Using n-gram models and tokenizing the corpora the top 1,2,3-Grams are calculated and plotted for the sample dataset.

library(RWeka)
library(ggplot2)
biGram <- function(x) NGramTokenizer(x, Weka_control(min=2, max =2))
triGram <- function(x) NGramTokenizer(x, Weka_control(min=3, max =3))
tdUL <- TermDocumentMatrix(corp)
tdU <- removeSparseTerms(tdUL, 0.999)
controlBi <- list(tokenize = biGram)
tdBiL <- TermDocumentMatrix(corp, control = controlBi)
tdBi <- removeSparseTerms(tdBiL, 0.999)
controlTri <- list(tokenize = triGram)
tdTriL <- TermDocumentMatrix(corp, control = controlTri)
tdTri <- removeSparseTerms(tdTriL, 0.999)
fUni <- sort(rowSums(as.matrix(tdU)), decreasing=TRUE)
fUniF <- data.frame(word=names(fUni), freq=fUni)
fUni10 <- fUniF[1:10,]
fBi <- sort(rowSums(as.matrix(tdBi)), decreasing=TRUE)
fBiF <- data.frame(word=names(fBi), freq=fBi)
fBi10 <- fBiF[1:10,]
fTri <- sort(rowSums(as.matrix(tdTri)), decreasing=TRUE)
fTriF <- data.frame(word=names(fTri), freq=fTri)
fTri10 <- fTriF[1:10,]
ggplot(fUni10, aes(x=reorder(word,freq), y=freq)) +
    geom_bar(stat="identity", fill = "red") +
    coord_flip() +
    labs(y="Frequency", x= "1-Gram" ,title="Most Common 1-Grams in Sample")

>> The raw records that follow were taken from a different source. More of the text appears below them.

-- pv_equiv track=rewrite | github.com/richardflentie/regulatory-risk-intelligence | src/bank_alias.py | normalize_bank_name
-- ===== SOURCE A (Python) =====
-- from typing import Dict, List
--
-- BANK_Aliases: Dict[str, List[str]] = {
--     "JPMorgan Chase":[
--     "JP Morgan Chase",
--     "JPMorgan Chase Bank",
--     "JPMorgan Chase & Co.",
--     "JPMorgan"
--     ],
--     "Bank of America": [
--         "Bank of America Corporation",
--         "Bank of America, N.A",
--         "BofA",
--         "Bank of America NA"
--     ],
--     "Wells Fargo": [
--         "Wells Fargo & Company",
--         "Wells Fargo Bank",
--         "Wells Fargo Bank, N.A",
--         "Wells Fargo N.A"
--     ]
-- }
--
-- def normalize_bank_name(name: str) -> str:
--     """
--     Bank names are standarized using alias dictionary.
--     """
--     name_clean = name.strip()
--
--     for canonical, aliases, in BANK_Aliases.items():
--         if name_clean == canonical:
--             return canonical
--         if name_clean in aliases:
--             return canonical
--
--     return name_clean
-- ===== SOURCE B (Python) =====
-- from typing import Dict, List
--
-- BANK_Aliases: Dict[str, List[str]] = {
--     "JPMorgan Chase":[
--     "JP Morgan Chase",
--     "JPMorgan Chase Bank",
--     "JPMorgan Chase & Co.",
--     "JPMorgan"
--     ],
--     "Bank of America": [
--         "Bank of America Corporation",
--         "Bank of America, N.A",
--         "BofA",
--         "Bank of America NA"
--     ],
--     "Wells Fargo": [
--         "Wells Fargo & Company",
--         "Wells Fargo Bank",
--         "Wells Fargo Bank, N.A",
--         "Wells Fargo N.A"
--     ]
-- }
--
-- # Prebuilt flat reverse index: canonical -> canonical and every alias -> canonical.
-- REVERSE: Dict[str, str] = {}
-- for _canonical, _aliases in BANK_Aliases.items():
--     REVERSE[_canonical] = _canonical
--     for _a in _aliases:
--         REVERSE[_a] = _canonical
--
-- def normalize_bank_name(name: str) -> str:
--     """Bank names are standarized via a single prebuilt reverse-lookup dict."""
--     name_clean = name.strip()
--     return REVERSE.get(name_clean, name_clean)
-- ===== Notes on version B (the rewrite author's own statement) =====
-- stated objective: idiomatic
-- what changed: Replaced the per-call loop over canonicals with equality and alias-membership tests by a single prebuilt flat reverse-lookup dict (canonical->canonical, alias->canonical) queried once with .get.
import Mathlib
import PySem

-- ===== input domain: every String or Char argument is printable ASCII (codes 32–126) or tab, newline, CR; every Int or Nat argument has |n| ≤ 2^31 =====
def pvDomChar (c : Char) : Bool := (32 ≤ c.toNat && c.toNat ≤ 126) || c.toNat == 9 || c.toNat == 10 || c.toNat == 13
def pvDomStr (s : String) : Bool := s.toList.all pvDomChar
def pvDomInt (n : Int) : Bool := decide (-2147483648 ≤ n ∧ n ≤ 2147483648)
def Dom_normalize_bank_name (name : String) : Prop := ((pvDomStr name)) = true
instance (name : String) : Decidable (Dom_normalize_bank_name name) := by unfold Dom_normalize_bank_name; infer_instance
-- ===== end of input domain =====

-- B replaces A's per-call loop over the alias dictionary by one prebuilt flat
-- reverse-lookup dict queried once (idiomatic).


-- ===== PORT A =====
def pvBankAliases : List (String × List String) :=
  [("JPMorgan Chase", ["JP Morgan Chase", "JPMorgan Chase Bank", "JPMorgan Chase & Co.", "JPMorgan"]),
   ("Bank of America", ["Bank of America Corporation", "Bank of America, N.A", "BofA", "Bank of America NA"]),
   ("Wells Fargo", ["Wells Fargo & Company", "Wells Fargo Bank", "Wells Fargo Bank, N.A", "Wells Fargo N.A"])]

-- the for-loop with its two early returns, as structural recursion returning Option
def pvLoopA (items : List (String × List String)) (nameClean : String) : Option String :=
  match items with
  | [] => none
  | (canonical, aliases) :: rest =>
      if nameClean = canonical then some canonical
      else if aliases.contains nameClean then some canonical
      else pvLoopA rest nameClean

def normalize_bank_name (name : String) : String :=
  let nameClean := PySem.Str.strip name
  match pvLoopA pvBankAliases nameClean with
  | some c => c
  | none => nameClean

-- ===== PORT B =====
-- module-level build of the flat reverse index (Source B's two nested for-loops)
def pvReverse : PySem.Dict String String :=
  pvBankAliases.foldl
    (fun d p => p.2.foldl (fun d a => d.insert a p.1) (d.insert p.1 p.1))
    PySem.Dict.empty

def normalize_bank_name_alt (name : String) : String :=
  let nameClean := PySem.Str.strip name
  pvReverse.getD nameClean nameClean

-- ===== PRECONDITION & SPEC =====
def Spec_normalize_bank_name (name : String) (out : String) : Prop := out = normalize_bank_name_alt name
instance (name : String) (out : String) : Decidable (Spec_normalize_bank_name name out) := by unfold Spec_normalize_bank_name; infer_instance

-- ===== CLAIM (what is proved, stated in full; the proofs are below) =====
def Claim_equal_normalize_bank_name : Prop := ∀ (name : String), Dom_normalize_bank_name name → Spec_normalize_bank_name name (normalize_bank_name name)

-- ===== LEMMAS AND PROOFS =====

-- core: for ANY cleaned string s the loop's answer equals the reverse-index lookup
set_option maxHeartbeats 1000000 in
theorem pv_core (s : String) :
    (match pvLoopA pvBankAliases s with
     | some c => c
     | none => s) = pvReverse.getD s s := by
  by_cases h0 : s = "JPMorgan Chase"
  · subst h0; decide
  by_cases h1 : s = "JP Morgan Chase"
  · subst h1; decide
  by_cases h2 : s = "JPMorgan Chase Bank"
  · subst h2; decide
  by_cases h3 : s = "JPMorgan Chase & Co."
  · subst h3; decide
  by_cases h4 : s = "JPMorgan"
  · subst h4; decide
  by_cases h5 : s = "Bank of America"
  · subst h5; decide
  by_cases h6 : s = "Bank of America Corporation"
  · subst h6; decide
  by_cases h7 : s = "Bank of America, N.A"
  · subst h7; decide
  by_cases h8 : s = "BofA"
  · subst h8; decide
  by_cases h9 : s = "Bank of America NA"
  · subst h9; decide
  by_cases h10 : s = "Wells Fargo"
  · subst h10; decide
  by_cases h11 : s = "Wells Fargo & Company"
  · subst h11; decide
  by_cases h12 : s = "Wells Fargo Bank"
  · subst h12; decide
  by_cases h13 : s = "Wells Fargo Bank, N.A"
  · subst h13; decide
  by_cases h14 : s = "Wells Fargo N.A"
  · subst h14; decide
  simp [pvLoopA, pvBankAliases, pvReverse, PySem.Dict.getD_eq_get?_getD,
    PySem.Dict.get?_insert, PySem.Dict.get?_empty, h0, h1, h2, h3, h4, h5, h6, h7, h8, h9, h10, h11, h12, h13, h14]

-- ===== VERDICT (by name: the statement is the Claim_ definition above) =====
theorem normalize_bank_name_spec : Claim_equal_normalize_bank_name := by
  intro name _
  unfold Spec_normalize_bank_name normalize_bank_name normalize_bank_name_alt
  exact pv_core (PySem.Str.strip name)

ggplot(fBi10, aes(x=reorder(word,freq), y=freq)) +
    geom_bar(stat="identity", fill = "red") +
    coord_flip() +
    labs(y="Frequency", x= "2-Gram" ,title="Most Common 2-Grams in Sample")

ggplot(fTri10, aes(x=reorder(word,freq), y=freq)) +
    geom_bar(stat="identity", fill = "red") +
    coord_flip() +
    labs(y="Frequency", x= "3-Gram" ,title="Most Common 3-Grams in sample")

Plans for Application Development

Leveraging a store of common N-grams can be leveraged to drive the text predition algoritihm within the shiny app to accurately predict the next word a user is going to type based upon their locale. Based upon how long a given input is this model can be scaled out (hence the n) to allow prediciton of common sentences but also increase accuracy by lookingat simply the next word (referencing a 2-gram based prediction) to drive up the accuracy of the predictions.